Brief of Appellee at 27-28. While it is certainly true that there is no constitutional right to a hybrid form of representation, see United States v. Bennett, 539 F.2d 45, 49 (10th Cir.), cert. denied, 429 U.S. 925, 97 S.Ct. 327, 50 L.Ed.2d 293 (1976), we do not agree with the government that this motion could be construed as a request for anything other than self-representation. First, the motion was entitled, “Motion to Have Defendant Represent Self.” Rec. vol. II, doc. 113. The motion went on to assert that Mr. McKinley “fe[lt] that he [wa]s competent to represent himself” and that he “ha[d] the right to defend himself” under the Sixth Amendment and Faretta. Once in this motion Mr. McKinley stated that he had “the right to be lead counsel.” Later in the motion he stated that if the district court determined at a hearing that he could represent himself, the court should also decide “whether or not he should have Court appointed counsel to assist him in his defense.” 6 We do not construe either of these statements to infer that Mr. McKinley was really asking for some form of hybrid representation. We note that the district court also made no mistake as to the form of relief sought in the motion. See Order Denying Defendant's Motion to Represent Himself, Rec. vol. II, doc. 115. The government does not cite, nor do we find, any evidence in the record that Mr. McKinley later withdrew or undermined this request so as to make it equivocal. Further, this request for self-representation was made four and one-half months before trial. We therefore hold that the motion served to unequivocally and timely invoke Mr. McKinley's right to self-representation.
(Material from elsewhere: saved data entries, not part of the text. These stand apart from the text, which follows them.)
-- pv_equiv track=rewrite | github.com/Adrigondo/myFacegram | users/my_functions.py | error_form_list
-- ===== SOURCE A (Python) =====
-- def error_form_list(errors):
--     errors=errors.replace("</ul>","")
--     errors=errors.replace("</li>","")
--     errors=errors.replace("__all__"," ")
--     list_errors=[x.split("<li>") for x in errors.split("<ul")]
--     for item in list_errors:
--         n=len(item)
--         i=0
--         while(i<n):
--             item.pop(i)
--             n-=1
--             i+=1
--     vacio=[]
--     espacio=[" "]
--     if list_errors.count(vacio)>0:
--         list_errors.remove(vacio)
--     if list_errors.count(espacio)>0:
--         list_errors.remove(espacio)
--     return list_errors
-- ===== SOURCE B (Python) =====
-- def error_form_list(errors):
--     errors = errors.replace("</ul>", "").replace("</li>", "").replace("__all__", " ")
--     list_errors = [[e for i, e in enumerate(x.split("<li>")) if i % 2 == 1]
--                    for x in errors.split("<ul")]
--     if [] in list_errors:
--         list_errors.remove([])
--     if [" "] in list_errors:
--         list_errors.remove([" "])
--     return list_errors
-- ===== Notes on version B (the rewrite author's own statement) =====
-- stated objective: simpler
-- what changed: The in-place O(n^2) while/pop loop that keeps every other element of each inner list is replaced by a one-pass enumerate comprehension selecting the odd-indexed elements, and the count()>0/remove() cleanup by the idiomatic 'in'/remove form.
import Mathlib
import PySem

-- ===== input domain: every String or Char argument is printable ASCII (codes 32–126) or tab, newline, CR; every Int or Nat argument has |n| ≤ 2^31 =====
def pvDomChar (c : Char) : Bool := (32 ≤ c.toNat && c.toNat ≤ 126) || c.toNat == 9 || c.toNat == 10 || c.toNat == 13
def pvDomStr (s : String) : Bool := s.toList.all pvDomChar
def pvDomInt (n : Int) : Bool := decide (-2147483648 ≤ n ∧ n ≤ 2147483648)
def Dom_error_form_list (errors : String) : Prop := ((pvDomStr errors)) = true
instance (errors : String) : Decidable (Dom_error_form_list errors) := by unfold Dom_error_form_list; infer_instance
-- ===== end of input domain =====

-- B replaces A's in-place while/pop traversal of each inner list by a one-pass enumerate
-- comprehension keeping the odd-indexed elements (objective: simpler); same return value everywhere.

-- ===== PORT A =====
-- the while(i<n): item.pop(i); n-=1; i+=1 loop of A, on the current list with bounds n, i
def pvPopWhile (item : List String) (n i : Nat) : List String :=
  if _h : i < n then
    match PySem.List.pop? item (i : Int) with
    | some (_, rest) => pvPopWhile rest (n - 1) (i + 1)
    | none => item
  else item
termination_by n - i
decreasing_by omega

def error_form_list (errors : String) : List (List String) :=
  let errors1 := PySem.Str.replace errors "</ul>" ""
  let errors2 := PySem.Str.replace errors1 "</li>" ""
  let errors3 := PySem.Str.replace errors2 "__all__" " "
  let list_errors := ((PySem.Str.split? errors3 "<ul").getD []).map
    (fun x => (PySem.Str.split? x "<li>").getD [])
  let list_errors := list_errors.map (fun item => pvPopWhile item item.length 0)
  let list_errors := if PySem.List.count list_errors ([] : List String) > 0 then
      (PySem.List.remove? list_errors ([] : List String)).getD list_errors else list_errors
  let list_errors := if PySem.List.count list_errors ([" "] : List String) > 0 then
      (PySem.List.remove? list_errors ([" "] : List String)).getD list_errors else list_errors
  list_errors

-- ===== PORT B =====
def error_form_list_alt (errors : String) : List (List String) :=
  let cleaned := PySem.Str.replace (PySem.Str.replace (PySem.Str.replace errors "</ul>" "") "</li>" "") "__all__" " "
  let list_errors := ((PySem.Str.split? cleaned "<ul").getD []).map
    (fun x => ((PySem.List.enumerate ((PySem.Str.split? x "<li>").getD [])).filter
        (fun p => PySem.Int.mod p.1 2 == 1)).map Prod.snd)
  let list_errors := if ([] : List String) ∈ list_errors then list_errors.erase [] else list_errors
  if ([" "] : List String) ∈ list_errors then list_errors.erase [" "] else list_errors

-- ===== PRECONDITION & SPEC =====
def Spec_error_form_list (errors : String) (out : List (List String)) : Prop := out = error_form_list_alt errors
instance (errors : String) (out : List (List String)) : Decidable (Spec_error_form_list errors out) := by unfold Spec_error_form_list; infer_instance

-- ===== CLAIM (what is proved, stated in full; the proofs are below) =====
def Claim_equal_error_form_list : Prop := ∀ (errors : String), Dom_error_form_list errors → Spec_error_form_list errors (error_form_list errors)

-- ===== LEMMAS AND PROOFS =====

-- the elements at odd indices, the common value of the pop loop and the filtered enumeration
def pvOdd : List String → List String
  | [] => []
  | [_] => []
  | _ :: b :: t => b :: pvOdd t

lemma pvPop_append (kept rest : List String) (a : String) :
    PySem.List.pop? (kept ++ a :: rest) ((kept.length : Nat) : Int) = some (a, kept ++ rest) := by
  have h : kept.length < (kept ++ a :: rest).length := by simp
  rw [PySem.List.pop?_natCast _ _ h]
  congr 1
  refine Prod.ext ?_ ?_
  · simpa using List.getElem_append_right (l₁ := kept) (l₂ := a :: rest) (le_refl kept.length)
  · show (kept ++ a :: rest).eraseIdx kept.length = kept ++ rest
    rw [List.eraseIdx_append_of_length_le (le_refl kept.length)]
    simp

lemma pvPopWhile_inv (rest kept : List String) :
    pvPopWhile (kept ++ rest) (kept.length + rest.length) kept.length = kept ++ pvOdd rest := by
  induction rest using pvOdd.induct generalizing kept with
  | case1 =>
      rw [pvPopWhile]
      simp [pvOdd]
  | case2 a =>
      rw [pvPopWhile, dif_pos (by simp), pvPop_append kept [] a]
      show pvPopWhile (kept ++ []) (kept.length + [a].length - 1) (kept.length + 1)
            = kept ++ pvOdd [a]
      rw [pvPopWhile, dif_neg (by simp)]
      simp [pvOdd]
  | case3 a b t ih =>
      rw [pvPopWhile, dif_pos (by simp), pvPop_append kept (b :: t) a]
      show pvPopWhile (kept ++ b :: t) (kept.length + (a :: b :: t).length - 1) (kept.length + 1)
            = kept ++ pvOdd (a :: b :: t)
      have ih' := ih (kept ++ [b])
      simp only [List.append_assoc, List.singleton_append, List.length_append,
        List.length_singleton] at ih'
      rw [show kept.length + (a :: b :: t).length - 1 = kept.length + 1 + t.length by
        simp only [List.length_cons]; omega]
      rw [ih']
      simp [pvOdd]

lemma pvEnum_sel (l : List String) (k : Int) (hk : PySem.Int.mod k 2 = 0) :
    ((PySem.List.enumerate l k).filter (fun p => PySem.Int.mod p.1 2 == 1)).map Prod.snd
      = pvOdd l := by
  induction l using pvOdd.induct generalizing k with
  | case1 => simp [PySem.List.enumerate, pvOdd]
  | case2 a =>
      have h2 : (0 : Int) < 2 := by norm_num
      have hk' : k % 2 = 0 := by rw [PySem.Int.mod_eq_emod_of_pos h2] at hk; exact hk
      simp [PySem.List.enumerate, List.filter_cons, pvOdd]
      omega
  | case3 a b t ih =>
      have h2 : (0 : Int) < 2 := by norm_num
      have hk' : k % 2 = 0 := by rw [PySem.Int.mod_eq_emod_of_pos h2] at hk; exact hk
      have h00 : PySem.Int.mod (k + 1 + 1) 2 = 0 := by
        rw [PySem.Int.mod_eq_emod_of_pos h2]; omega
      have hb0 : (PySem.Int.mod k 2 == 1) = false := by
        rw [PySem.Int.mod_eq_emod_of_pos h2]; simp only [beq_eq_false_iff_ne]; omega
      have hb1 : (PySem.Int.mod (k + 1) 2 == 1) = true := by
        rw [PySem.Int.mod_eq_emod_of_pos h2]; simp only [beq_iff_eq]; omega
      simp only [PySem.List.enumerate, List.filter_cons, hb0, hb1, Bool.false_eq_true,
        if_true, if_false, List.map_cons, pvOdd]
      rw [ih (k + 1 + 1) h00]

lemma pvInner_eq (l : List String) :
    pvPopWhile l l.length 0 =
      ((PySem.List.enumerate l).filter (fun p => PySem.Int.mod p.1 2 == 1)).map Prod.snd := by
  have h := pvPopWhile_inv l []
  simp only [List.nil_append, List.length_nil, Nat.zero_add] at h
  rw [h, pvEnum_sel l 0 (by decide)]

lemma pvRemove_eq (l : List (List String)) (v : List String) :
    (if PySem.List.count l v > 0 then (PySem.List.remove? l v).getD l else l)
      = (if v ∈ l then l.erase v else l) := by
  by_cases hv : v ∈ l
  · rw [if_pos hv, if_pos]
    · rw [PySem.List.remove?_eq_some_erase l v hv]; rfl
    · rw [PySem.List.count_eq]; exact List.count_pos_iff.mpr hv
  · rw [if_neg hv, if_neg]
    rw [PySem.List.count_eq]
    simp [List.count_eq_zero_of_not_mem hv]

-- ===== VERDICT (by name: the statement is the Claim_ definition above) =====
set_option maxHeartbeats 1000000 in
theorem error_form_list_spec : Claim_equal_error_form_list := by
  intro errors _
  show error_form_list errors = error_form_list_alt errors
  simp only [error_form_list, error_form_list_alt, List.map_map, Function.comp_def,
    pvInner_eq, pvRemove_eq]
-- pv_equiv track=rewrite | github.com/harshraj220/Research2Presentation | paper2ppt_cli.py | enhance_bullet_flow
-- ===== SOURCE A (Python) =====
-- from typing import List
-- from typing import List
--
-- def enhance_bullet_flow(bullets: List[str]) -> List[str]:
--     """
--     Simple ordering only. Never removes bullets.
--     """
--     raw = [b[2:] if b.startswith("* ") else b for b in bullets]
--
--     priority = {
--         "problem": 0,
--         "challenge": 0,
--         "approach": 1,
--         "method": 1,
--         "model": 1,
--         "result": 2,
--         "performance": 2,
--         "conclusion": 3
--     }
--
--     def score(t: str) -> int:
--         tl = t.lower()
--         for k, v in priority.items():
--             if k in tl:
--                 return v
--         return 1
--
--     raw.sort(key=score)
--     return [f"* {b}" for b in raw]
-- ===== SOURCE B (Python) =====
-- def enhance_bullet_flow(bullets):
--     keywords = [
--         ("problem", 0), ("challenge", 0),
--         ("approach", 1), ("method", 1), ("model", 1),
--         ("result", 2), ("performance", 2),
--         ("conclusion", 3),
--     ]
--
--     def score(t):
--         tl = t.lower()
--         return next((v for k, v in keywords if k in tl), 1)
--
--     stripped = [b[2:] if b.startswith("* ") else b for b in bullets]
--     # staged passes: one stable filter pass per priority level 0..3, concatenated
--     return ["* " + s for v in range(4) for s in stripped if score(s) == v]
-- ===== Notes on version B (the rewrite author's own statement) =====
-- stated objective: alternative
-- what changed: Replaces the comparison-based stable sort (sort with key=score) by four stable filter passes, one per fixed priority level 0..3, concatenated in order; the score helper becomes a first-match lookup over a keyword list via next() instead of an explicit dict loop.
import Mathlib
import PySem

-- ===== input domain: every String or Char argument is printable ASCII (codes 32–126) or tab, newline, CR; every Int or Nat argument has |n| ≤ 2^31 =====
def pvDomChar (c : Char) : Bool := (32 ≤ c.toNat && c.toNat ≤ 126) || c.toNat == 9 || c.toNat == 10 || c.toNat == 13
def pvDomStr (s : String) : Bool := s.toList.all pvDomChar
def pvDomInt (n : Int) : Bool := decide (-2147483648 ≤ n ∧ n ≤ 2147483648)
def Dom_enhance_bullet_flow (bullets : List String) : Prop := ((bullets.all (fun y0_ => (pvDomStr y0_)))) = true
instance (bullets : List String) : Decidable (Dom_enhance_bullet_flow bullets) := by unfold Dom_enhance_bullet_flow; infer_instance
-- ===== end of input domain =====

-- B replaces the stable sort with key=score by four stable filter passes (one per fixed
-- priority level 0..3) and a first-match next()-lookup score; alternative algorithm, similar cost.


-- ===== PORT A =====
-- the priority dict of A, as an insertion-ordered association list
def pvPriority : List (String × Int) :=
  [("problem", 0), ("challenge", 0), ("approach", 1), ("method", 1),
   ("model", 1), ("result", 2), ("performance", 2), ("conclusion", 3)]

-- A's inner `score`: loop over the dict items, first matching keyword wins, else 1
def pvFindScore (tl : String) : List (String × Int) → Int
  | [] => 1
  | (k, v) :: rest => if PySem.Str.isIn k tl then v else pvFindScore tl rest

def pvScore (t : String) : Int := pvFindScore (PySem.Str.lower t) pvPriority

-- prefix strip: b[2:] if b.startswith("* ") else b
def pvStrip (b : String) : String :=
  if PySem.Str.startswith b "* " then PySem.Str.slice b (some 2) none else b

def enhance_bullet_flow (bullets : List String) : List String :=
  let raw := bullets.map pvStrip
  let sortedRaw := PySem.List.sorted raw pvScore
  sortedRaw.map (fun b => "* " ++ b)

-- ===== PORT B =====
-- B's keyword table (a plain list of pairs)
def altKeywords : List (String × Int) :=
  [("problem", 0), ("challenge", 0), ("approach", 1), ("method", 1),
   ("model", 1), ("result", 2), ("performance", 2), ("conclusion", 3)]

-- B's score: next((v for k, v in keywords if k in tl), 1) — first-match lookup, default 1
def altScore (t : String) : Int :=
  ((altKeywords.find? (fun kv => PySem.Str.isIn kv.1 (PySem.Str.lower t))).map Prod.snd).getD 1

-- staged passes: for each level v in range(4), keep the stripped bullets scoring v
def enhance_bullet_flow_alt (bullets : List String) : List String :=
  let stripped := bullets.map (fun b =>
    if PySem.Str.startswith b "* " then PySem.Str.slice b (some 2) none else b)
  (PySem.List.pyRange 0 4 1).flatMap (fun v =>
    (stripped.filter (fun s => altScore s == v)).map (fun s => "* " ++ s))

-- ===== PRECONDITION & SPEC =====
def Spec_enhance_bullet_flow (bullets : List String) (out : List String) : Prop := out = enhance_bullet_flow_alt bullets
instance (bullets : List String) (out : List String) : Decidable (Spec_enhance_bullet_flow bullets out) := by unfold Spec_enhance_bullet_flow; infer_instance

-- ===== CLAIM (what is proved, stated in full; the proofs are below) =====
def Claim_equal_enhance_bullet_flow : Prop := ∀ (bullets : List String), Dom_enhance_bullet_flow bullets → Spec_enhance_bullet_flow bullets (enhance_bullet_flow bullets)

-- ===== LEMMAS AND PROOFS =====

theorem altScore_eq_pvScore (t : String) : altScore t = pvScore t := by
  unfold altScore pvScore altKeywords pvPriority
  generalize PySem.Str.lower t = tl
  generalize [("problem", (0:Int)), ("challenge", 0), ("approach", 1), ("method", 1),
    ("model", 1), ("result", 2), ("performance", 2), ("conclusion", 3)] = l
  induction l with
  | nil => simp [pvFindScore]
  | cons kv rest ih =>
    obtain ⟨k, v⟩ := kv
    simp only [PySem.Str.isIn_eq] at ih
    by_cases h : PySem.Chars.isIn k.toList tl.toList <;>
      simp [pvFindScore, List.find?, h, ih]

theorem pvScore_cases (t : String) :
    pvScore t = 0 ∨ pvScore t = 1 ∨ pvScore t = 2 ∨ pvScore t = 3 := by
  unfold pvScore pvPriority
  simp only [pvFindScore]
  split_ifs <;> simp

-- filters of xs by score value, concatenated in score order
def pvBlocks (xs : List String) : List String :=
  xs.filter (fun y => decide (pvScore y = 0)) ++ xs.filter (fun y => decide (pvScore y = 1)) ++
  xs.filter (fun y => decide (pvScore y = 2)) ++ xs.filter (fun y => decide (pvScore y = 3))

theorem insertBy_split {α : Type} (p : α → α → Bool) (x : α) (ys zs : List α)
    (h1 : ∀ y ∈ ys, p x y = false) (h2 : ∀ z ∈ zs, p x z = true) :
    PySem.List.insertBy p x (ys ++ zs) = ys ++ x :: zs := by
  induction ys with
  | nil =>
    cases zs with
    | nil => simp [PySem.List.insertBy]
    | cons z zs => simp [PySem.List.insertBy, h2 z (by simp)]
  | cons y ys ih =>
    have hy : p x y = false := h1 y (by simp)
    simp only [List.cons_append, PySem.List.insertBy, hy]
    simp only [Bool.false_eq_true, if_false]
    rw [ih (fun y hy => h1 y (by simp [hy]))]

theorem foldl_insertBy_blocks (xs : List String) :
    ∀ (A B C D : List String),
      (∀ y ∈ A, pvScore y = 0) → (∀ y ∈ B, pvScore y = 1) →
      (∀ y ∈ C, pvScore y = 2) → (∀ y ∈ D, pvScore y = 3) →
      xs.foldl (fun acc x => PySem.List.insertBy (fun a b => decide (pvScore a < pvScore b)) x acc)
        (A ++ B ++ C ++ D) =
      (A ++ xs.filter (fun y => decide (pvScore y = 0))) ++
      (B ++ xs.filter (fun y => decide (pvScore y = 1))) ++
      (C ++ xs.filter (fun y => decide (pvScore y = 2))) ++
      (D ++ xs.filter (fun y => decide (pvScore y = 3))) := by
  induction xs with
  | nil => intro A B C D _ _ _ _; simp
  | cons x xs ih =>
    intro A B C D hA hB hC hD
    simp only [List.foldl_cons]
    rcases pvScore_cases x with h | h | h | h
    · rw [show A ++ B ++ C ++ D = A ++ (B ++ C ++ D) by simp,
        insertBy_split _ x A (B ++ C ++ D)
          (by intro y hy; simp [hA y hy, h])
          (by intro z hz; simp only [List.mem_append] at hz
              rcases hz with (hz | hz) | hz
              · simp [hB z hz, h]
              · simp [hC z hz, h]
              · simp [hD z hz, h]),
        show A ++ x :: (B ++ C ++ D) = (A ++ [x]) ++ B ++ C ++ D by simp]
      rw [ih (A ++ [x]) B C D
          (by intro y hy; rcases List.mem_append.1 hy with hy | hy
              · exact hA y hy
              · simp at hy; simpa [hy] using h) hB hC hD]
      simp [h]
    · rw [show A ++ B ++ C ++ D = (A ++ B) ++ (C ++ D) by simp,
        insertBy_split _ x (A ++ B) (C ++ D)
          (by intro y hy; rcases List.mem_append.1 hy with hy | hy
              · simp [hA y hy, h]
              · simp [hB y hy, h])
          (by intro z hz; rcases List.mem_append.1 hz with hz | hz
              · simp [hC z hz, h]
              · simp [hD z hz, h]),
        show (A ++ B) ++ x :: (C ++ D) = A ++ (B ++ [x]) ++ C ++ D by simp]
      rw [ih A (B ++ [x]) C D hA
          (by intro y hy; rcases List.mem_append.1 hy with hy | hy
              · exact hB y hy
              · simp at hy; simpa [hy] using h) hC hD]
      simp [h]
    · rw [show A ++ B ++ C ++ D = (A ++ B ++ C) ++ D by simp,
        insertBy_split _ x (A ++ B ++ C) D
          (by intro y hy; simp only [List.mem_append] at hy
              rcases hy with (hy | hy) | hy
              · simp [hA y hy, h]
              · simp [hB y hy, h]
              · simp [hC y hy, h])
          (by intro z hz; simp [hD z hz, h]),
        show (A ++ B ++ C) ++ x :: D = A ++ B ++ (C ++ [x]) ++ D by simp]
      rw [ih A B (C ++ [x]) D hA hB
          (by intro y hy; rcases List.mem_append.1 hy with hy | hy
              · exact hC y hy
              · simp at hy; simpa [hy] using h) hD]
      simp [h]
    · rw [show A ++ B ++ C ++ D = (A ++ B ++ C ++ D) ++ [] by simp,
        insertBy_split _ x (A ++ B ++ C ++ D) []
          (by intro y hy; simp only [List.mem_append] at hy
              rcases hy with ((hy | hy) | hy) | hy
              · simp [hA y hy, h]
              · simp [hB y hy, h]
              · simp [hC y hy, h]
              · simp [hD y hy, h])
          (by intro z hz; simp at hz)]
      rw [show (A ++ B ++ C ++ D) ++ [x] = A ++ B ++ C ++ (D ++ [x]) by simp,
        ih A B C (D ++ [x]) hA hB hC
          (by intro y hy; rcases List.mem_append.1 hy with hy | hy
              · exact hD y hy
              · simp at hy; simpa [hy] using h)]
      simp [h]

theorem sorted_eq_blocks (xs : List String) :
    PySem.List.sorted xs pvScore = pvBlocks xs := by
  rw [PySem.List.sorted_eq_foldl_insertBy]
  have := foldl_insertBy_blocks xs [] [] [] []
    (by simp) (by simp) (by simp) (by simp)
  simpa [pvBlocks] using this

theorem pyRange_zero_four : PySem.List.pyRange 0 4 1 = [0, 1, 2, 3] := by decide

theorem enhance_bullet_flow_eq (bullets : List String) :
    enhance_bullet_flow bullets = enhance_bullet_flow_alt bullets := by
  have hstrip : (bullets.map (fun b =>
      if PySem.Str.startswith b "* " then PySem.Str.slice b (some 2) none else b)) =
      bullets.map pvStrip := by simp [pvStrip]
  show (PySem.List.sorted (bullets.map pvStrip) pvScore).map (fun b => "* " ++ b) =
    (PySem.List.pyRange 0 4 1).flatMap (fun v =>
      ((bullets.map (fun b =>
        if PySem.Str.startswith b "* " then PySem.Str.slice b (some 2) none else b)).filter
          (fun s => altScore s == v)).map (fun s => "* " ++ s))
  rw [hstrip, sorted_eq_blocks, pyRange_zero_four]
  have hb : ∀ (v : Int), (fun s => pvScore s == v) = (fun s => decide (pvScore s = v)) := by
    intro v; funext s; rw [Bool.eq_iff_iff]; simp
  simp [pvBlocks, altScore_eq_pvScore, List.flatMap, hb]

-- ===== VERDICT (by name: the statement is the Claim_ definition above) =====
theorem enhance_bullet_flow_spec : Claim_equal_enhance_bullet_flow := by
  intro bullets _
  unfold Spec_enhance_bullet_flow
  exact enhance_bullet_flow_eq bullets
-- pv_equiv track=rewrite | github.com/Adamv27/Pygame-Othello | minimax.py | check_direction
-- ===== SOURCE A (Python) =====
-- def check_direction(move: tuple, direction: list, player: str, board) -> bool:
--     opposite_player = 'X' if player == 'O' else 'O'
--     row, column = move
--     current_row = row
--     current_column = column
--     # Number of opponent tiles in between your move and one of your own pieces
--     opponent_tiles = 0
--     while True:
--         # Move along board depending on current direction
--         current_row += direction[1]
--         current_column += direction[0]
--
--         # Can not go farther than length of board
--         if (current_row > 7 or current_row < 0) or (current_column > 7 or current_column < 0):
--             break
--         # There can not be a space in the middle of a move
--         elif board[current_row][current_column] == '':
--             break
--         # Opponents tiles must be in between your two pieces
--         elif board[current_row][current_column] == opposite_player:
--             opponent_tiles += 1
--         # There must be one of your own tiles across from your move
--         elif board[current_row][current_column] == player:
--             # There must be at least one opponent tiles in between your own pieces
--             if opponent_tiles > 0:
--                 return True
--             else:
--                 break
--     return False
-- ===== SOURCE B (Python) =====
-- def check_direction(move: tuple, direction: list, player: str, board) -> bool:
--     opposite_player = 'X' if player == 'O' else 'O'
--     dr, dc = direction[1], direction[0]
--     # Stage 1: materialize the ray of cell contents along the direction,
--     # truncated at the board edge (at most 8 in-board cells; 9 steps hit the edge).
--     r, c = move
--     ray = []
--     for _ in range(9):
--         r += dr
--         c += dc
--         if not (0 <= r <= 7 and 0 <= c <= 7):
--             break
--         ray.append(board[r][c])
--     # Stage 2: one pattern-match pass — the move flips tiles iff the ray starts
--     # with a non-empty run of opponent tiles closed off by one of our own.
--     for i, cell in enumerate(ray):
--         if cell != opposite_player:
--             return i > 0 and cell == player
--     return False
-- ===== Notes on version B (the rewrite author's own statement) =====
-- stated objective: alternative
-- what changed: Replaces A's interleaved step-and-decide while-True loop (4-way branch with an opponent counter) by a collect-then-pattern-match decomposition: first materialize the ray of cells as a list truncated at the board edge, then a single enumerate pass that stops at the first non-opponent cell and decides 'index > 0 and cell == player'.
-- outside the precondition, e.g. on check_direction((0, 0), [1, 0], 'X', [['', 'O', 'Z', 'X', '', '', '', '']]): A returns True, B returns False; on check_direction((0, 0), [0, 0], 'X', [['']]): A returns False, B returns False
import Mathlib
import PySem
Even if a defendant properly invokes the right to self-representation, however, there must still be a showing that he “knowingly and intelligently” relinquishes the benefits of representation by counsel. Faretta, 422 U.S. at 835, 95 S.Ct. at 2541-42. “Ideally, the trial judge should conduct a thorough and comprehensive formal inquiry ․ on the record to demonstrate that the defendant is aware of the nature of the charges, the range of allowable punishments and possible defenses, and is fully informed of the risks of proceeding pro se.” United States v. Willie, 941 F.2d 1384, 1388 (10th Cir.1991), cert. denied, 502 U.S. 1106, 112 S.Ct. 1200, 117 L.Ed.2d 440 (1992).
The Supreme Court has recently reiterated that “the competence that is required of a defendant seeking to waive his right to counsel is the competence to waive the right, not the competence to represent himself.” Godinez v. Moran, 509 U.S. 389, ----, 113 S.Ct. 2680, 2687, 125 L.Ed.2d 321 (1993). Explaining the Faretta holding, the Court continued:
[In Faretta ] we made it clear that the defendant's “technical legal knowledge” is “not relevant” to the determination whether he is competent to waive his right to counsel, and we emphasized that although the defendant “may conduct his own defense ultimately to his own detriment, his choice must be honored.” Thus, while “[i]t is undeniable that in most criminal prosecutions defendants could better defend with counsel's guidance than by their own unskilled efforts,” a criminal defendant's ability to represent himself has no bearing upon his competence to choose self-representation.
Id. (quoting Faretta, 422 U.S. at 836, 834, 95 S.Ct. at 2541-42, 2540) (alteration in original) (citations omitted).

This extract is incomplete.